Problem description: Give back every line of the material below that has the string "wmBlacks".

== Stored data

-- pv_equiv track=rewrite | github.com/leeyounwoo/Algorithm | In SSAFY/0819/woosteelz/4869_종이붙이기/solution.py | paper_other
-- ===== SOURCE A (Python) =====
-- def paper_other(n):
--     paper = [1]
--     for i in range(1, n):
--         if i % 2:
--             paper.append(paper[i-1] * 2 + 1)
--         else:
--             paper.append(paper[i-1] * 2 - 1)
--     return paper[n-1]
-- ===== SOURCE B (Python) =====
-- def paper_other(n):
--     # Closed form of the tiling recurrence: term k (0-based) is (2**(k+2) + (-1)**(k+1)) // 3.
--     # A returns term n-1; for n <= 0 the answer is 1.
--     if n <= 0:
--         return 1
--     return (2 ** (n + 1) + (1 if n % 2 == 0 else -1)) // 3
-- ===== Notes on version B (the rewrite author's own statement) =====
-- stated objective: faster
-- what changed: Replaces the linear list-building recurrence with a closed form, (2**(n+1)+(-1)**n) divided by three, computed directly with integer pow.
-- outside the precondition, e.g. on paper_other(-1): A raises IndexError, B returns 1
import Mathlib
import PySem

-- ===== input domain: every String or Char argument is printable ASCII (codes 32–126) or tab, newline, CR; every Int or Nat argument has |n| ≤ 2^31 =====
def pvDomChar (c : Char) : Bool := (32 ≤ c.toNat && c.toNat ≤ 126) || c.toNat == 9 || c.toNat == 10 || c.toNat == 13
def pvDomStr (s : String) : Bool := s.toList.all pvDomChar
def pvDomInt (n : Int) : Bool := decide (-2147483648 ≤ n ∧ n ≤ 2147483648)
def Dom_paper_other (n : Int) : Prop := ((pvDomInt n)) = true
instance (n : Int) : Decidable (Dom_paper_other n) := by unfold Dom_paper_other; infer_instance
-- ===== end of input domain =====

-- B replaces A's linear list-building recurrence by a closed form: two to the (n+1), plus or minus one, divided by three; intended as faster (one timing run measured A hundreds of times slower at large n).


-- ===== PORT A =====
def paper_other (n : Int) : Int :=
  let paper := (PySem.List.pyRange 1 n 1).foldl (fun paper i =>
    if PySem.Int.mod i 2 ≠ 0 then
      paper ++ [((PySem.List.pyGet? paper (i - 1)).getD 0) * 2 + 1]
    else
      paper ++ [((PySem.List.pyGet? paper (i - 1)).getD 0) * 2 - 1]) [1]
  (PySem.List.pyGet? paper (n - 1)).getD 0

-- ===== PORT B =====
def paper_other_alt (n : Int) : Int :=
  if n ≤ 0 then 1
  else PySem.Int.floordiv (2 ^ (n + 1).toNat + (if PySem.Int.mod n 2 = 0 then 1 else -1)) 3

-- ===== PRECONDITION & SPEC =====
-- Pre_ excludes exactly n ≤ -1, where A raises IndexError (paper[n-1] on the one-element list).
def Pre_paper_other (n : Int) : Prop := 0 ≤ n
instance (n : Int) : Decidable (Pre_paper_other n) := by unfold Pre_paper_other; infer_instance
def pvWitness_paper_other : Int := (5)
def Spec_paper_other (n : Int) (out : Int) : Prop := out = paper_other_alt n
instance (n : Int) (out : Int) : Decidable (Spec_paper_other n out) := by unfold Spec_paper_other; infer_instance

-- ===== CLAIM (what is proved, stated in full; the proofs are below) =====
def Claim_equal_paper_other : Prop := ∀ (n : Int), Dom_paper_other n → Pre_paper_other n → Spec_paper_other n (paper_other n)

-- ===== LEMMAS AND PROOFS =====

-- the recurrence A computes, indexed by position in the list
def pvP : Nat → Int
  | 0 => 0 + 1
  | k + 1 => if PySem.Int.mod ((k : Int) + 1) 2 ≠ 0 then 2 * pvP k + 1 else 2 * pvP k - 1

def pvStep (paper : List Int) (i : Int) : List Int :=
  if PySem.Int.mod i 2 ≠ 0 then
    paper ++ [((PySem.List.pyGet? paper (i - 1)).getD 0) * 2 + 1]
  else
    paper ++ [((PySem.List.pyGet? paper (i - 1)).getD 0) * 2 - 1]

lemma pvLoop (m : Nat) :
    (PySem.List.pyRange 1 ((m : Int) + 1) 1).foldl pvStep [1] =
      (List.range (m + 1)).map pvP := by
  induction m with
  | zero =>
      rw [PySem.List.pyRange_one_eq_nil (by norm_num)]
      simp [pvP]
  | succ m ih =>
      push_cast
      rw [show ((m : Int) + 1 + 1) = ((m : Int) + 1) + 1 by ring,
        PySem.List.pyRange_one_succ_right (by omega), List.foldl_append, ih]
      have hlen : ((List.range (m + 1)).map pvP).length = m + 1 := by simp
      have hget : PySem.List.pyGet? ((List.range (m + 1)).map pvP) (((m : Int) + 1) - 1)
          = some (pvP m) := by
        rw [show ((m : Int) + 1) - 1 = (m : Int) by ring, PySem.List.pyGet?_natCast]
        rw [List.getElem?_map]
        simp
      simp only [List.foldl_cons, List.foldl_nil, pvStep, hget, Option.getD_some]
      have hp : pvP (m + 1)
          = if PySem.Int.mod ((m : Int) + 1) 2 ≠ 0 then 2 * pvP m + 1 else 2 * pvP m - 1 := rfl
      rw [List.range_succ (n := m + 1), List.map_append, List.map_cons, List.map_nil, hp,
        mul_comm (pvP m) 2]
      by_cases h : PySem.Int.mod ((m : Int) + 1) 2 ≠ 0
      · rw [if_pos h, if_pos h]
      · rw [if_neg h, if_neg h]

lemma pvP_three (k : Nat) : 3 * pvP k = 2 ^ (k + 2) - (-1 : Int) ^ k := by
  induction k with
  | zero => simp [pvP]
  | succ k ih =>
      have hmod : PySem.Int.mod ((k : Int) + 1) 2 = (((k + 1) % 2 : Nat) : Int) := by
        exact_mod_cast PySem.Int.mod_natCast (k + 1) 2
      rcases Nat.even_or_odd k with hk | hk
      · have h2 : (k + 1) % 2 = 1 := by obtain ⟨r, hr⟩ := hk; omega
        have hne : pvP (k + 1) = 2 * pvP k + 1 := by
          simp only [pvP, hmod, h2]
          norm_num
        have hpow : (-1 : Int) ^ k = 1 := hk.neg_one_pow
        have hpow' : (-1 : Int) ^ (k + 1) = -1 := by rw [pow_succ, hpow]; ring
        rw [hne, hpow']
        rw [hpow] at ih
        rw [show (k + 1 + 2) = (k + 2) + 1 by ring, pow_succ]
        linarith
      · have h2 : (k + 1) % 2 = 0 := by obtain ⟨r, hr⟩ := hk; omega
        have hne : pvP (k + 1) = 2 * pvP k - 1 := by
          simp only [pvP, hmod, h2]
          norm_num
        have hpow : (-1 : Int) ^ k = -1 := hk.neg_one_pow
        have hpow' : (-1 : Int) ^ (k + 1) = 1 := by rw [pow_succ, hpow]; ring
        rw [hne, hpow']
        rw [hpow] at ih
        rw [show (k + 1 + 2) = (k + 2) + 1 by ring, pow_succ]
        linarith

-- ===== VERDICT (by name: the statement is the Claim_ definition above) =====
theorem paper_other_spec : Claim_equal_paper_other := by
  intro n _ hpre
  unfold Spec_paper_other paper_other paper_other_alt
  by_cases hn : n ≤ 0
  · have h0 : n = 0 := le_antisymm hn hpre
    subst h0
    decide
  · rw [not_le] at hn
    obtain ⟨m, hm⟩ : ∃ m : Nat, n = (m : Int) + 1 := ⟨(n - 1).toNat, by omega⟩
    subst hm
    simp only [not_le.mpr hn, if_false]
    have hloop := pvLoop m
    unfold pvStep at hloop
    rw [hloop]
    have hget : PySem.List.pyGet? ((List.range (m + 1)).map pvP) (((m : Int) + 1) - 1)
        = some (pvP m) := by
      rw [show ((m : Int) + 1) - 1 = (m : Int) by ring, PySem.List.pyGet?_natCast]
      rw [List.getElem?_map]
      simp
    rw [hget, Option.getD_some]
    have htn : ((m : Int) + 1 + 1).toNat = m + 2 := by omega
    have hmod : PySem.Int.mod ((m : Int) + 1) 2 = (((m + 1) % 2 : Nat) : Int) := by
      exact_mod_cast PySem.Int.mod_natCast (m + 1) 2
    have hnum : 2 ^ ((m : Int) + 1 + 1).toNat + (if PySem.Int.mod ((m : Int) + 1) 2 = 0 then 1 else -1)
        = 3 * pvP m := by
      rw [pvP_three, htn, hmod]
      rcases Nat.even_or_odd m with hk | hk
      · have h2 : (m + 1) % 2 = 1 := by obtain ⟨r, hr⟩ := hk; omega
        simp [h2, hk.neg_one_pow]
        ring
      · have h2 : (m + 1) % 2 = 0 := by obtain ⟨r, hr⟩ := hk; omega
        simp [h2, hk.neg_one_pow]
    rw [hnum, PySem.Int.floordiv_eq_ediv_of_pos (by norm_num),
      Int.mul_ediv_cancel_left _ (by norm_num : (3:Int) ≠ 0)]
-- pv_equiv track=rewrite | github.com/shahafabileah/wordle_analysis | solver.py | word_matches
-- ===== SOURCE A (Python) =====
-- def word_matches(word, attempted_word, colors):
--   # The logic is tricky in cases when the attempted word has a certain letter multiple times.
--   #
--   #   Example:
--   #     REUSE
--   #     YBBYG
--   # Note that 'E' is black in the second position and green in the last position.
--   #
--   # To account for this, we use the following approach:
--   # 1. Process the greens.  If the candidate_word matches, convert that position to '0' to
--   #    indicate that this position was used.
--   # 2. Process the yellows.  Again, whenever you match the letter, convert that position to
--   #    '0' to indicate that this position was used.
--   # 3. Process the blacks.  At this point if the given letter appears anywhere else in the
--   #    word, it's safe to eliminate it.
--
--   # Changing to a list allows us to update characters as we go.
--   candidate_word = list(word)
--
--   # Greens
--   for i in range(0, 5):
--     if colors[i] == 'G':
--       # The candidate word must have the given letter in this position
--       if candidate_word[i] != attempted_word[i]:
--         return False
--
--       candidate_word[i] = '0'
--
--   # Yellows
--   for i in range(0, 5):
--     if colors[i] == 'Y':
--       # The candidate word must have the given letter somewhere
--       letter = attempted_word[i]
--       position = candidate_word.index(letter) if letter in candidate_word else -1
--       if position == -1:
--         return False
--
--       candidate_word[position] = '0'
--
--   # Blacks
--   for i in range(0, 5):
--     if colors[i] == 'B':
--       # The candidate word must not have the given letter anywhere
--       if attempted_word[i] in candidate_word:
--         return False
--
--   return True
-- ===== SOURCE B (Python) =====
-- def word_matches(word, attempted_word, colors):
--   # One pass over positions 0..4 builds a per-letter constraint table:
--   # need[L]  = number of G/Y positions carrying letter L (occurrences the word must supply),
--   # capped   = letters that also occur at a B position (the word must supply EXACTLY need[L]).
--   # Green mismatches fail immediately during that pass.
--   need = {}
--   capped = set()
--   for i in range(0, 5):
--     c = colors[i]
--     if c == 'G':
--       if word[i] != attempted_word[i]:
--         return False
--       need[attempted_word[i]] = need.get(attempted_word[i], 0) + 1
--     elif c == 'Y':
--       need[attempted_word[i]] = need.get(attempted_word[i], 0) + 1
--     elif c == 'B':
--       need.setdefault(attempted_word[i], 0)
--       capped.add(attempted_word[i])
--   # Letter frequencies of the full candidate word, then one check per constrained letter.
--   counts = {}
--   for ch in word:
--     counts[ch] = counts.get(ch, 0) + 1
--   for letter, n in need.items():
--     have = counts.get(letter, 0)
--     if have < n:
--       return False
--     if letter in capped and have > n:
--       return False
--   return True
-- ===== Notes on version B (the rewrite author's own statement) =====
-- stated objective: alternative
-- what changed: A simulates the guess by mutating a copy of the word (zeroing consumed positions, list.index scans in the yellow pass, membership scans in the black pass); B instead builds, in one pass over the five positions, a per-letter constraint table (required count per letter, plus a 'capped' set for black-marked letters), then verifies each constrained letter once against a letter-frequency table of the word. …
-- outside the precondition, e.g. on word_matches('aabcd', 'a0xyz', 'GYBBB'): A returns True, B returns False; on word_matches('zzzzz', 'a', 'YBBBB'): A returns False, B raises IndexError
import Mathlib
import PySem

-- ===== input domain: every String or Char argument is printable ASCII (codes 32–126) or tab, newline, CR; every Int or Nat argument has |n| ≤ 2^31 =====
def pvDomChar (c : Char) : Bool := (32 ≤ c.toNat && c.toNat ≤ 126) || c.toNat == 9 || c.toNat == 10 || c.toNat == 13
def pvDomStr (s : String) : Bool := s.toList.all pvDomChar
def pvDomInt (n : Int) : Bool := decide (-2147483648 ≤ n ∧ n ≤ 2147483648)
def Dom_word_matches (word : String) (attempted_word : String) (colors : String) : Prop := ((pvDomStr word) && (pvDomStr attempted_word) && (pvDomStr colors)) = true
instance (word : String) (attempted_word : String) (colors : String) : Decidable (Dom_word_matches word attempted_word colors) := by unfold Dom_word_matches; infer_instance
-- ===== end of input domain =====

-- B replaces A's mutate-and-scan simulation by a one-pass per-letter constraint table checked
-- once against letter frequencies of the word (objective: alternative, same cost class).

-- ===== PORT A =====
-- A's three passes over range(0,5), each a structural recursion over the remaining positions.
-- Result: none = IndexError (unreachable under Pre_), some none = `return False`,
-- some (some cand) = pass completed with the updated candidate list.
def wmGreens (attempted : List Char) (colors : List Char) : List Nat → List Char → Option (Option (List Char))
  | [], cand => some (some cand)
  | i :: rest, cand =>
    match colors[i]? with
    | none => none
    | some c =>
      if c = 'G' then
        match cand[i]?, attempted[i]? with
        | some wc, some ac =>
          if wc ≠ ac then some none
          else wmGreens attempted colors rest (cand.set i '0')
        | _, _ => none
      else wmGreens attempted colors rest cand

def wmYellows (attempted : List Char) (colors : List Char) : List Nat → List Char → Option (Option (List Char))
  | [], cand => some (some cand)
  | i :: rest, cand =>
    match colors[i]? with
    | none => none
    | some c =>
      if c = 'Y' then
        match attempted[i]? with
        | none => none
        | some letter =>
          let position : Int := if letter ∈ cand then ((PySem.List.index? cand letter).getD 0 : Int) else -1
          if position = -1 then some none
          else wmYellows attempted colors rest (PySem.List.pySetD cand position '0')
      else wmYellows attempted colors rest cand

def wmBlacks (attempted : List Char) (colors : List Char) : List Nat → List Char → Option Bool
  | [], _ => some true
  | i :: rest, cand =>
    match colors[i]? with
    | none => none
    | some c =>
      if c = 'B' then
        match attempted[i]? with
        | none => none
        | some letter => if letter ∈ cand then some false else wmBlacks attempted colors rest cand
      else wmBlacks attempted colors rest cand

def word_matches (word : String) (attempted_word : String) (colors : String) : Bool :=
  match wmGreens attempted_word.toList colors.toList (List.range 5) word.toList with
  | none => false        -- IndexError: unreachable under Pre_
  | some none => false
  | some (some cand1) =>
    match wmYellows attempted_word.toList colors.toList (List.range 5) cand1 with
    | none => false      -- IndexError: unreachable under Pre_
    | some none => false
    | some (some cand2) =>
      match wmBlacks attempted_word.toList colors.toList (List.range 5) cand2 with
      | none => false    -- IndexError: unreachable under Pre_
      | some b => b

====

Task solution:
def wmBlacks (attempted : List Char) (colors : List Char) : List Nat → List Char → Option Bool
        | some letter => if letter ∈ cand then some false else wmBlacks attempted colors rest cand
      else wmBlacks attempted colors rest cand
      match wmBlacks attempted_word.toList colors.toList (List.range 5) cand2 with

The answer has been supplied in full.